═══ MATERIAL FOR THIS EXERCISE
-- pv_equiv track=rewrite | github.com/njszym/GAOPAW | gaopaw/__init__.py | parseElems
-- ===== SOURCE A (Python) =====
-- def parseElems(formula):
--     """
--     Parse compound formula to obtain unique list of constituent elements.
--     """
--     assert formula[0].isupper(), 'First letter of cmpd formula should be capitalized'
--     letters_only = ''.join([letter for letter in formula if not letter.isdigit()])
--     index = -1
--     elems = []
--     for letter in letters_only:
--         if letter.isupper():
--             elems.append(letter)
--             index += 1
--         else:
--             elems[index] += letter
--     return list(set(elems))
-- ===== SOURCE B (Python) =====
-- def parseElems(formula):
--     """
--     Parse compound formula to obtain unique list of constituent elements.
--     """
--     assert formula[0].isupper(), 'First letter of cmpd formula should be capitalized'
--     letters_only = ''.join([ch for ch in formula if not ch.isdigit()])
--     bounds = [i for i, ch in enumerate(letters_only) if ch.isupper()]
--     bounds.append(len(letters_only))
--     elems = [letters_only[i:j] for i, j in zip(bounds, bounds[1:])]
--     return list(set(elems))
-- ===== Notes on version B (the rewrite author's own statement) =====
-- stated objective: alternative
-- what changed: Replaces the stateful accumulation loop (index counter plus in-place append to the last element) by an index-table-then-slice decomposition: collect the uppercase boundary positions, append a trailing sentinel, and cut the digit-stripped string at consecutive boundaries.
import Mathlib
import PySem

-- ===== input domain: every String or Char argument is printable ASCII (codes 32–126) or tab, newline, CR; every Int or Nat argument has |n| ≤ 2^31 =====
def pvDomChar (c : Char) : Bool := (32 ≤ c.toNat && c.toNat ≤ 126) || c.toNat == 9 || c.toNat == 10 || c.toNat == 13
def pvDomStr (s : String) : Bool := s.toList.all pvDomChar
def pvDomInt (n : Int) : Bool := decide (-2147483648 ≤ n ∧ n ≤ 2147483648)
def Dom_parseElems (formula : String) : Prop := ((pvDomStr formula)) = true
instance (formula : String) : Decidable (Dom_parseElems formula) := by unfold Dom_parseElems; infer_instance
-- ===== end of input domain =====

-- B replaces A's stateful index-tracking loop by an uppercase-boundary index table plus slicing; same O(n) cost, proved equal on Pre_.


-- ===== PORT A =====
-- Python strings are handled as List Char (PySem.Chars conventions); String.ofList is applied at the very end.
-- A's loop: state = (elems, index); `elems[index] += letter` is pyGetD/pySetD at the Int index
-- (exact wherever Python does not raise; under Pre_ the index is always in range).
def goA : List Char → List (List Char) → Int → List (List Char)
  | [], elems, _ => elems
  | c :: rest, elems, index =>
    if PySem.Chars.isupper c then goA rest (elems ++ [[c]]) (index + 1)
    else goA rest (PySem.List.pySetD elems index (PySem.List.pyGetD elems index [] ++ [c])) index

-- list(set(elems)): order of a Python set is not reproduced; outputs are compared as sets (ret_compare = set).
def parseElems (formula : String) : List String :=
  let letters_only := formula.toList.filter (fun ch => !(PySem.Chars.isdigit ch))
  let elems := goA letters_only [] (-1)
  (PySem.Set.ofList elems).map String.ofList

-- ===== PORT B =====
-- bounds = uppercase positions (via enumerate), plus len as trailing sentinel
def upsB (L : List Char) (s : Int) : List Int :=
  ((PySem.List.enumerate L s).filter (fun p => PySem.Chars.isupper p.2)).map (·.1)

-- [letters_only[i:j] for i, j in zip(bounds, bounds[1:])]
def adjSlices (L : List Char) (bs : List Int) : List (List Char) :=
  (bs.zip (PySem.List.slice bs (some 1) none)).map
    (fun p => PySem.List.slice L (some p.1) (some p.2))

def parseElems_alt (formula : String) : List String :=
  let letters_only := formula.toList.filter (fun ch => !(PySem.Chars.isdigit ch))
  let bounds := upsB letters_only 0 ++ [(letters_only.length : Int)]
  let elems := adjSlices letters_only bounds
  (PySem.Set.ofList elems).map String.ofList

-- ===== PRECONDITION & SPEC =====
-- Pre_ excludes exactly the inputs where A raises: the empty string (IndexError on formula[0]) and a first
-- character that is not an ASCII uppercase letter (AssertionError); B raises there too.
def Pre_parseElems (formula : String) : Prop :=
  formula.toList ≠ [] ∧ PySem.Chars.isupper formula.toList.headI = true
instance (formula : String) : Decidable (Pre_parseElems formula) := by unfold Pre_parseElems; infer_instance
def pvWitness_parseElems : String := "NaCl2"

def Spec_parseElems (formula : String) (out : List String) : Prop := out = parseElems_alt formula
instance (formula : String) (out : List String) : Decidable (Spec_parseElems formula out) := by unfold Spec_parseElems; infer_instance

-- ===== CLAIM (what is proved, stated in full; the proofs are below) =====
def Claim_equal_parseElems : Prop := ∀ (formula : String), Dom_parseElems formula → Pre_parseElems formula → Spec_parseElems formula (parseElems formula)

-- ===== LEMMAS AND PROOFS =====

-- common specification: token list of cur-then-rest, a new token at each uppercase letter
def tks (cur : List Char) : List Char → List (List Char)
  | [] => [cur]
  | c :: rest => if PySem.Chars.isupper c then cur :: tks [c] rest else tks (cur ++ [c]) rest

lemma goA_spec (L : List Char) : ∀ (done : List (List Char)) (cur : List Char),
    goA L (done ++ [cur]) (done.length : Int) = done ++ tks cur L := by
  induction L with
  | nil => intro done cur; simp [goA, tks]
  | cons c rest ih =>
    intro done cur
    by_cases h : PySem.Chars.isupper c = true
    · have h1 : ((done.length : Int) + 1) = (((done ++ [cur]).length : Nat) : Int) := by
        simp
      rw [show goA (c :: rest) (done ++ [cur]) (done.length : Int)
            = goA rest ((done ++ [cur]) ++ [[c]]) ((done.length : Int) + 1) by simp [goA, h]]
      rw [h1, ih (done ++ [cur]) [c]]
      simp [tks, h]
    · have hg : PySem.List.pyGetD (done ++ [cur]) (done.length : Int) [] = cur := by
        simp [PySem.List.pyGetD_natCast]
      rw [show goA (c :: rest) (done ++ [cur]) (done.length : Int)
            = goA rest (PySem.List.pySetD (done ++ [cur]) (done.length : Int)
                (PySem.List.pyGetD (done ++ [cur]) (done.length : Int) [] ++ [c])) (done.length : Int)
          by simp [goA, h]]
      rw [hg, show PySem.List.pySetD (done ++ [cur]) (done.length : Int) (cur ++ [c])
            = done ++ [cur ++ [c]] by simp [PySem.List.pySetD_natCast]]
      rw [ih done (cur ++ [c])]
      simp [tks, h]

lemma upsB_nil (s : Int) : upsB [] s = [] := by simp [upsB, PySem.List.enumerate_nil]

lemma upsB_cons (c : Char) (M : List Char) (s : Int) :
    upsB (c :: M) s = (if PySem.Chars.isupper c then [s] else []) ++ upsB M (s + 1) := by
  by_cases h : PySem.Chars.isupper c = true <;>
    simp [upsB, PySem.List.enumerate_cons, h]

lemma adjSlices_cons (L : List Char) (a b : Int) (t : List Int) :
    adjSlices L (a :: b :: t) = PySem.List.slice L (some a) (some b) :: adjSlices L (b :: t) := by
  simp [adjSlices, PySem.List.slice_from_one, List.zip]

lemma adjSlices_single (L : List Char) (a : Int) : adjSlices L [a] = [] := by
  simp [adjSlices, PySem.List.slice_from_one]

lemma slice_mid (Q cur M : List Char) (q s : Int)
    (hq : q = (Q.length : Int)) (hs : s = q + (cur.length : Int)) :
    PySem.List.slice (Q ++ cur ++ M) (some q) (some s) = cur := by
  subst hq hs
  rw [show ((Q.length : Int) + (cur.length : Int)) = (((Q.length + cur.length : Nat)) : Int) by push_cast; ring]
  rw [PySem.List.slice_natCast]
  simp

lemma adjSlices_spec (M : List Char) : ∀ (Q cur : List Char) (q s e : Int),
    q = (Q.length : Int) → s = q + (cur.length : Int) → e = s + (M.length : Int) →
    adjSlices (Q ++ cur ++ M) (q :: (upsB M s ++ [e])) = tks cur M := by
  induction M with
  | nil =>
    intro Q cur q s e hq hs he
    simp only [upsB_nil, List.nil_append]
    -- bounds are now [q, e]
    rw [adjSlices_cons, adjSlices_single,
      slice_mid Q cur [] q e hq (by simp only [List.length_nil, Nat.cast_zero] at he; omega)]
    rfl
  | cons c R ih =>
    intro Q cur q s e hq hs he
    by_cases h : PySem.Chars.isupper c = true
    · rw [upsB_cons, if_pos h]
      simp only [List.cons_append]
      rw [adjSlices_cons, slice_mid Q cur (c :: R) q s hq hs]
      rw [show Q ++ cur ++ c :: R = (Q ++ cur) ++ [c] ++ R by simp]
      simp only [List.nil_append]
      rw [ih (Q ++ cur) [c] s (s + 1) e
        (by simp only [List.length_append] at hq hs ⊢; push_cast at hq hs ⊢; omega)
        (by simp only [List.length_singleton]; push_cast; omega)
        (by simp only [List.length_cons] at he ⊢; push_cast at he ⊢; omega)]
      simp [tks, h]
    · rw [upsB_cons, if_neg h]
      simp only [List.nil_append]
      rw [show Q ++ cur ++ c :: R = Q ++ (cur ++ [c]) ++ R by simp]
      rw [ih Q (cur ++ [c]) q (s + 1) e hq
        (by simp only [List.length_append, List.length_singleton] at hs ⊢; push_cast at hs ⊢; omega)
        (by simp only [List.length_cons] at he ⊢; push_cast at he ⊢; omega)]
      simp [tks, h]

lemma isupper_not_isdigit (c : Char) (h : PySem.Chars.isupper c = true) :
    PySem.Chars.isdigit c = false := by
  simp only [PySem.Chars.isupper, PySem.Chars.isdigit, Bool.and_eq_true, decide_eq_true_eq] at *
  rw [Bool.and_eq_false_iff]
  right
  simp only [decide_eq_false_iff_not, not_le]
  exact lt_of_lt_of_le (by decide : ('9' : Char) < 'A') h.1

-- ===== VERDICT (by name: the statement is the Claim_ definition above) =====
theorem parseElems_spec : Claim_equal_parseElems := by
  intro formula _ hpre
  obtain ⟨hne, hup⟩ := hpre
  obtain ⟨u, rest, hL⟩ : ∃ u rest, formula.toList = u :: rest := by
    cases h : formula.toList with
    | nil => exact absurd h hne
    | cons u r => exact ⟨u, r, rfl⟩
  rw [hL] at hup
  simp only [List.headI] at hup
  unfold Spec_parseElems parseElems parseElems_alt
  rw [hL]
  have hfil : (u :: rest).filter (fun ch => !(PySem.Chars.isdigit ch))
      = u :: rest.filter (fun ch => !(PySem.Chars.isdigit ch)) := by
    rw [List.filter_cons_of_pos]
    simp [isupper_not_isdigit u hup]
  set M := rest.filter (fun ch => !(PySem.Chars.isdigit ch)) with hM
  rw [hfil]
  have hA : goA (u :: M) [] (-1) = tks [u] M := by
    have := goA_spec M ([] : List (List Char)) [u]
    simpa [goA, hup] using this
  have hB : adjSlices (u :: M) (upsB (u :: M) 0 ++ [((u :: M).length : Int)]) = tks [u] M := by
    rw [upsB_cons, if_pos hup]
    have := adjSlices_spec M ([] : List Char) [u] 0 1 ((u :: M).length : Int)
      (by simp) (by simp) (by simp only [List.length_cons]; push_cast; omega)
    simpa using this
  simp only [hA, hB]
══════
• _TASK INSTRUCTIONS_
In the records above, locate every line with the string "statement" and copy it.

• _EXERCISE RESPONSE_
-- ===== Notes on version B (the rewrite author's own statement) =====
-- ===== VERDICT (by name: the statement is the Claim_ definition above) =====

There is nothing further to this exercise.